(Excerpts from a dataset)

-- pv_equiv track=rewrite | github.com/6puritans9/codetree-TILs | 250329/숫자들의 합 중 최대/maximum-of-sum-of-numbers.py | find_max_digit_sum
-- ===== SOURCE A (Python) =====
-- def find_max_digit_sum(x:int, y:int) -> int:
--     # TC = O(y-x+1)
--     # SC = O(1)
--
--     max_digit_sum = 0
--
--     for n in range(x, y+1):
--         number = n
--         digit_sum = 0
--
--         while number:
--             digit_sum += number % 10
--             number //= 10
--
--         max_digit_sum = max(max_digit_sum, digit_sum)
--
--     return max_digit_sum
-- ===== SOURCE B (Python) =====
-- def _ds(n):
--     return 0 if n <= 0 else n % 10 + _ds(n // 10)
--
--
-- def _g(x, y):
--     # max digit sum over [x, y], assuming 0 <= x <= y
--     if y < 10:
--         return y
--     best = _ds(y)
--     if x // 10 < y // 10:
--         best = max(best, 9 + _g(x // 10, y // 10 - 1))
--     return best
--
--
-- def find_max_digit_sum(x: int, y: int) -> int:
--     if x > y:
--         return 0
--     return _g(x, y)
-- ===== Notes on version B (the rewrite author's own statement) =====
-- stated objective: faster
-- what changed: Replaced the brute-force scan of every integer in [x,y] (digit-summing each) by a digit-wise recursion on y: the maximum digit sum over [x,y] is max(digitsum(y), 9 + maximum over the quotient interval [x//10, y//10-1]), giving O(log^2 y) instead of O((y-x) log y).
import Mathlib
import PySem

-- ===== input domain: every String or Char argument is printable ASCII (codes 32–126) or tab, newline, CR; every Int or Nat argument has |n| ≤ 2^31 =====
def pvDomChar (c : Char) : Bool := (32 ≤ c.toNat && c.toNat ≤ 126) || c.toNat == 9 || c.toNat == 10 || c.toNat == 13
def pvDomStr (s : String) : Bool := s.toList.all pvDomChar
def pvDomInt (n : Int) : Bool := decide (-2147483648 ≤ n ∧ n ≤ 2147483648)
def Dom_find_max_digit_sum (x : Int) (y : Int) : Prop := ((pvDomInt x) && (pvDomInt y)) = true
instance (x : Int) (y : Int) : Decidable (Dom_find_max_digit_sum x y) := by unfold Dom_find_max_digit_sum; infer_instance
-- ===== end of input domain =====

-- B replaces A's brute-force scan of [x,y] by a digit-wise recursion on y (lower a digit, pad 9s), asymptotically faster.


-- ===== PORT A =====
-- A's inner 'while number:' loop; the fuel argument only makes it total (64 exceeds the
-- decimal length of every |n| ≤ 2^31, so on the admitted domain the loop is exactly Python's).
def pvDsLoop : Nat → Int → Int → Int
  | 0, _, ds => ds
  | fuel+1, number, ds =>
    if number ≠ 0 then pvDsLoop fuel (PySem.Int.floordiv number 10) (ds + PySem.Int.mod number 10)
    else ds

def find_max_digit_sum (x : Int) (y : Int) : Int :=
  (PySem.List.pyRange x (y + 1) 1).foldl (fun maxds n => max maxds (pvDsLoop 64 n 0)) 0

-- ===== PORT B =====
-- Source B's _ds
def pvDs (n : Int) : Int :=
  if n ≤ 0 then 0 else PySem.Int.mod n 10 + pvDs (PySem.Int.floordiv n 10)
termination_by n.toNat
decreasing_by
  rw [PySem.Int.floordiv_eq_ediv_of_pos (by norm_num : (0:Int) < 10)]
  omega

-- Source B's _g
def pvG (x : Int) (y : Int) : Int :=
  if y < 10 then y
  else
    let best := pvDs y
    if PySem.Int.floordiv x 10 < PySem.Int.floordiv y 10 then
      max best (9 + pvG (PySem.Int.floordiv x 10) (PySem.Int.floordiv y 10 - 1))
    else best
termination_by y.toNat
decreasing_by
  rw [PySem.Int.floordiv_eq_ediv_of_pos (by norm_num : (0:Int) < 10)]
  omega

def find_max_digit_sum_alt (x : Int) (y : Int) : Int :=
  if x > y then 0 else pvG x y

-- ===== PRECONDITION & SPEC =====
-- Pre_ excludes exactly the inputs on which A never returns: for x ≤ y with x < 0 the first
-- iteration's 'while number:' loop diverges (Python: -1 // 10 == -1), so A returns only when
-- 0 ≤ x or the range is empty (y < x).
def Pre_find_max_digit_sum (x : Int) (y : Int) : Prop := 0 ≤ x ∨ y < x
instance (x : Int) (y : Int) : Decidable (Pre_find_max_digit_sum x y) := by
  unfold Pre_find_max_digit_sum; infer_instance

def pvWitness_find_max_digit_sum : Int × Int := (1, 23)

def Spec_find_max_digit_sum (x : Int) (y : Int) (out : Int) : Prop := out = find_max_digit_sum_alt x y
instance (x : Int) (y : Int) (out : Int) : Decidable (Spec_find_max_digit_sum x y out) := by
  unfold Spec_find_max_digit_sum; infer_instance

-- ===== CLAIM (what is proved, stated in full; the proofs are below) =====
def Claim_equal_find_max_digit_sum : Prop := ∀ (x : Int) (y : Int), Dom_find_max_digit_sum x y → Pre_find_max_digit_sum x y → Spec_find_max_digit_sum x y (find_max_digit_sum x y)

-- ===== LEMMAS AND PROOFS =====

-- the maximum digit sum over [x, y], in the list form A's fold computes
def pvMaxList (x : Int) (y : Int) : Int :=
  ((PySem.List.pyRange x (y + 1) 1).map pvDs).foldl max 0

lemma pvDs_nonneg (n : Int) : 0 ≤ pvDs n := by
  fun_induction pvDs with
  | case1 n h => rfl
  | case2 n h ih =>
    have := PySem.Int.mod_nonneg n (b := 10) (by norm_num)
    omega

lemma pvDsLoop_eq (fuel : Nat) : ∀ (n ds : Int), 0 ≤ n → n < 10 ^ fuel →
    pvDsLoop fuel n ds = ds + pvDs n := by
  induction fuel with
  | zero =>
    intro n ds h0 h1
    have : n = 0 := by simpa using (by omega : n = 0)
    subst this
    simp [pvDsLoop, pvDs]
  | succ f ih =>
    intro n ds h0 h1
    by_cases hz : n = 0
    · subst hz; simp [pvDsLoop, pvDs]
    · have hpos : 0 < n := lt_of_le_of_ne h0 (Ne.symm hz)
      rw [pvDsLoop]
      simp only [hz, if_pos, ne_eq, not_false_eq_true, if_true]
      rw [PySem.Int.floordiv_eq_ediv_of_pos (by norm_num : (0:Int) < 10),
          PySem.Int.mod_eq_emod_of_pos (by norm_num : (0:Int) < 10)]
      have hq0 : 0 ≤ n / 10 := Int.ediv_nonneg h0 (by norm_num)
      have hqlt : n / 10 < 10 ^ f := by
        have h10 : (10:Int) ^ (f + 1) = 10 ^ f * 10 := by ring
        have := Int.ediv_le_ediv (by norm_num : (0:Int) < 10) (le_of_lt h1)
        have hdiv : (10 ^ f * 10) / 10 = (10:Int) ^ f := by
          exact Int.mul_ediv_cancel _ (by norm_num)
        by_contra hc
        push_neg at hc
        have : 10 ^ f * 10 ≤ n := by
          calc (10:Int) ^ f * 10 ≤ (n / 10) * 10 := by
                exact mul_le_mul_of_nonneg_right hc (by norm_num)
            _ ≤ n := Int.ediv_mul_le n (by norm_num)
        omega
      rw [ih (n / 10) (ds + n % 10) hq0 hqlt]
      conv_rhs => rw [pvDs]
      simp only [not_le.mpr hpos, if_neg, not_le, hpos, if_false]
      rw [PySem.Int.floordiv_eq_ediv_of_pos (by norm_num : (0:Int) < 10),
          PySem.Int.mod_eq_emod_of_pos (by norm_num : (0:Int) < 10)]
      ring

lemma pvDs_small {n : Int} (h0 : 0 ≤ n) (h : n < 10) : pvDs n = n := by
  by_cases hz : n = 0
  · subst hz; simp [pvDs]
  · rw [pvDs]
    have hpos : 0 < n := lt_of_le_of_ne h0 (Ne.symm hz)
    simp only [not_le.mpr hpos, if_false]
    rw [PySem.Int.floordiv_eq_ediv_of_pos (by norm_num : (0:Int) < 10),
        PySem.Int.mod_eq_emod_of_pos (by norm_num : (0:Int) < 10)]
    have : n / 10 = 0 := Int.ediv_eq_zero_of_lt h0 h
    rw [this]
    simp [pvDs]
    omega

lemma pvDs_decomp {m e : Int} (hm : 0 ≤ m) (he0 : 0 ≤ e) (he : e < 10) :
    pvDs (10 * m + e) = pvDs m + e := by
  by_cases hz : 10 * m + e = 0
  · have hm0 : m = 0 := by omega
    have he0' : e = 0 := by omega
    subst hm0; subst he0'
    simp [pvDs]
  · have hpos : 0 < 10 * m + e := by omega
    rw [pvDs]
    simp only [not_le.mpr hpos, if_false]
    rw [PySem.Int.floordiv_eq_ediv_of_pos (by norm_num : (0:Int) < 10),
        PySem.Int.mod_eq_emod_of_pos (by norm_num : (0:Int) < 10)]
    have hdiv : (10 * m + e) / 10 = m := by omega
    have hmod : (10 * m + e) % 10 = e := by omega
    rw [hdiv, hmod]
    omega

lemma foldl_max_le {l : List Int} {a B : Int} (ha : a ≤ B) (h : ∀ v ∈ l, v ≤ B) :
    l.foldl max a ≤ B := by
  rcases PySem.List.foldl_max_mem l a with hc | hc
  · omega
  · exact h _ hc

lemma pvDs_decomp' {n : Int} (h : 0 ≤ n) : pvDs n = pvDs (n / 10) + n % 10 := by
  conv_lhs => rw [show n = 10 * (n / 10) + n % 10 by omega]
  exact pvDs_decomp (by omega) (by omega) (by omega)

lemma maxList_le {x y B : Int} (hB : 0 ≤ B)
    (h : ∀ n, x ≤ n → n ≤ y → pvDs n ≤ B) : pvMaxList x y ≤ B := by
  apply foldl_max_le hB
  intro v hv
  simp only [List.mem_map] at hv
  obtain ⟨n, hn, rfl⟩ := hv
  rw [PySem.List.mem_pyRange_one] at hn
  exact h n hn.1 (by omega)

lemma le_maxList {x y n : Int} (hx : x ≤ n) (hy : n ≤ y) : pvDs n ≤ pvMaxList x y := by
  apply (PySem.List.le_foldl_max _ _).2
  exact List.mem_map_of_mem (by rw [PySem.List.mem_pyRange_one]; omega)

lemma maxList_attained {x y : Int} (hx : 0 ≤ x) (hxy : x ≤ y) :
    ∃ m, x ≤ m ∧ m ≤ y ∧ pvMaxList x y ≤ pvDs m := by
  rcases PySem.List.foldl_max_mem ((PySem.List.pyRange x (y + 1) 1).map pvDs) 0 with hc | hc
  · exact ⟨x, le_refl x, hxy, by rw [pvMaxList, hc]; exact pvDs_nonneg x⟩
  · simp only [List.mem_map] at hc
    obtain ⟨m, hm, hEq⟩ := hc
    rw [PySem.List.mem_pyRange_one] at hm
    exact ⟨m, hm.1, by omega, by rw [pvMaxList, hEq]⟩

lemma pvMaxList_eq_pvG_aux : ∀ (k : Nat) (y x : Int), y.toNat ≤ k → 0 ≤ x → x ≤ y →
    pvMaxList x y = pvG x y := by
  intro k
  induction k using Nat.strong_induction_on with
  | _ k ih =>
    intro y x hk hx hxy
    by_cases hsmall : y < 10
    · rw [pvG, if_pos hsmall]
      apply le_antisymm
      · apply maxList_le (by omega)
        intro n h1 h2
        rw [pvDs_small (by omega) (by omega)]
        exact h2
      · calc y = pvDs y := (pvDs_small (by omega) hsmall).symm
          _ ≤ pvMaxList x y := le_maxList hxy le_rfl
    · have hy10 : 10 ≤ y := by omega
      rw [pvG, if_neg (by omega : ¬ y < 10)]
      simp only [PySem.Int.floordiv_eq_ediv_of_pos (by norm_num : (0:Int) < 10)]
      have hdy : pvDs y = pvDs (y / 10) + y % 10 := pvDs_decomp' (by omega)
      by_cases hlt : x / 10 < y / 10
      · rw [if_pos hlt]
        have hm : (y / 10 - 1).toNat < k := by omega
        have hIH : pvMaxList (x / 10) (y / 10 - 1) = pvG (x / 10) (y / 10 - 1) :=
          ih _ hm (y / 10 - 1) (x / 10) le_rfl (by omega) (by omega)
        rw [← hIH]
        apply le_antisymm
        · apply maxList_le (le_trans (pvDs_nonneg y) (le_max_left _ _))
          intro n h1 h2
          have hdn : pvDs n = pvDs (n / 10) + n % 10 := pvDs_decomp' (by omega)
          by_cases hq : n / 10 = y / 10
          · have : pvDs n ≤ pvDs y := by rw [hdn, hdy, hq]; omega
            exact le_trans this (le_max_left _ _)
          · have hsub : pvDs (n / 10) ≤ pvMaxList (x / 10) (y / 10 - 1) :=
              le_maxList (by omega) (by omega)
            have : pvDs n ≤ 9 + pvMaxList (x / 10) (y / 10 - 1) := by omega
            exact le_trans this (le_max_right _ _)
        · apply max_le
          · exact le_maxList hxy le_rfl
          · obtain ⟨m, hm1, hm2, hm3⟩ := maxList_attained (x := x / 10) (y := y / 10 - 1)
              (by omega) (by omega)
            have hds : pvDs (10 * m + 9) = pvDs m + 9 :=
              pvDs_decomp (by omega) (by norm_num) (by norm_num)
            have hmem : pvDs (10 * m + 9) ≤ pvMaxList x y :=
              le_maxList (by omega) (by omega)
            omega
      · rw [if_neg hlt]
        have hqeq : x / 10 = y / 10 := by omega
        apply le_antisymm
        · apply maxList_le (pvDs_nonneg y)
          intro n h1 h2
          have hdn : pvDs n = pvDs (n / 10) + n % 10 := pvDs_decomp' (by omega)
          have hq : n / 10 = y / 10 := by omega
          rw [hdn, hdy, hq]
          omega
        · exact le_maxList hxy le_rfl

-- ===== VERDICT (by name: the statement is the Claim_ definition above) =====
theorem find_max_digit_sum_spec : Claim_equal_find_max_digit_sum := by
  intro x y hdom hpre
  unfold Spec_find_max_digit_sum find_max_digit_sum find_max_digit_sum_alt
  by_cases hxy : x > y
  · rw [if_pos hxy, PySem.List.pyRange_one_eq_nil (by omega)]
    rfl
  · rw [if_neg hxy]
    have hx : 0 ≤ x := by
      rcases hpre with h | h
      · exact h
      · omega
    have hxy' : x ≤ y := by omega
    have hbound : y ≤ 2147483648 := by
      unfold Dom_find_max_digit_sum pvDomInt at hdom
      simp only [Bool.and_eq_true, decide_eq_true_eq] at hdom
      omega
    have hmap : (PySem.List.pyRange x (y + 1) 1).map (fun n => pvDsLoop 64 n 0)
        = (PySem.List.pyRange x (y + 1) 1).map pvDs := by
      apply List.map_congr_left
      intro n hn
      rw [PySem.List.mem_pyRange_one] at hn
      have hlt64 : n < 10 ^ 64 := by
        have : (2147483649:Int) < 10 ^ 64 := by norm_num
        omega
      have := pvDsLoop_eq 64 n 0 (by omega) hlt64
      simpa using this
    have hA : (PySem.List.pyRange x (y + 1) 1).foldl (fun maxds n => max maxds (pvDsLoop 64 n 0)) 0
        = pvMaxList x y := by
      rw [pvMaxList, ← hmap, List.foldl_map]
    rw [hA]
    exact pvMaxList_eq_pvG_aux y.toNat y x le_rfl hx hxy'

[EXERCISE INSTRUCTIONS] Above are the records. Print exactly, and only, the lines from the line with "def pvDomStr (s" to the line with "instance (x : Int) (y : Int) : Decidable (Pre_find_max_digit_sum", both inclusive.

[SOLUTION TO THIS EXERCISE]
def pvDomStr (s : String) : Bool := s.toList.all pvDomChar
def pvDomInt (n : Int) : Bool := decide (-2147483648 ≤ n ∧ n ≤ 2147483648)
def Dom_find_max_digit_sum (x : Int) (y : Int) : Prop := ((pvDomInt x) && (pvDomInt y)) = true
instance (x : Int) (y : Int) : Decidable (Dom_find_max_digit_sum x y) := by unfold Dom_find_max_digit_sum; infer_instance
-- ===== end of input domain =====

-- B replaces A's brute-force scan of [x,y] by a digit-wise recursion on y (lower a digit, pad 9s), asymptotically faster.


-- ===== PORT A =====
-- A's inner 'while number:' loop; the fuel argument only makes it total (64 exceeds the
-- decimal length of every |n| ≤ 2^31, so on the admitted domain the loop is exactly Python's).
def pvDsLoop : Nat → Int → Int → Int
  | 0, _, ds => ds
  | fuel+1, number, ds =>
    if number ≠ 0 then pvDsLoop fuel (PySem.Int.floordiv number 10) (ds + PySem.Int.mod number 10)
    else ds

def find_max_digit_sum (x : Int) (y : Int) : Int :=
  (PySem.List.pyRange x (y + 1) 1).foldl (fun maxds n => max maxds (pvDsLoop 64 n 0)) 0

-- ===== PORT B =====
-- Source B's _ds
def pvDs (n : Int) : Int :=
  if n ≤ 0 then 0 else PySem.Int.mod n 10 + pvDs (PySem.Int.floordiv n 10)
termination_by n.toNat
decreasing_by
  rw [PySem.Int.floordiv_eq_ediv_of_pos (by norm_num : (0:Int) < 10)]
  omega

-- Source B's _g
def pvG (x : Int) (y : Int) : Int :=
  if y < 10 then y
  else
    let best := pvDs y
    if PySem.Int.floordiv x 10 < PySem.Int.floordiv y 10 then
      max best (9 + pvG (PySem.Int.floordiv x 10) (PySem.Int.floordiv y 10 - 1))
    else best
termination_by y.toNat
decreasing_by
  rw [PySem.Int.floordiv_eq_ediv_of_pos (by norm_num : (0:Int) < 10)]
  omega

def find_max_digit_sum_alt (x : Int) (y : Int) : Int :=
  if x > y then 0 else pvG x y

-- ===== PRECONDITION & SPEC =====
-- Pre_ excludes exactly the inputs on which A never returns: for x ≤ y with x < 0 the first
-- iteration's 'while number:' loop diverges (Python: -1 // 10 == -1), so A returns only when
-- 0 ≤ x or the range is empty (y < x).
def Pre_find_max_digit_sum (x : Int) (y : Int) : Prop := 0 ≤ x ∨ y < x
instance (x : Int) (y : Int) : Decidable (Pre_find_max_digit_sum x y) := by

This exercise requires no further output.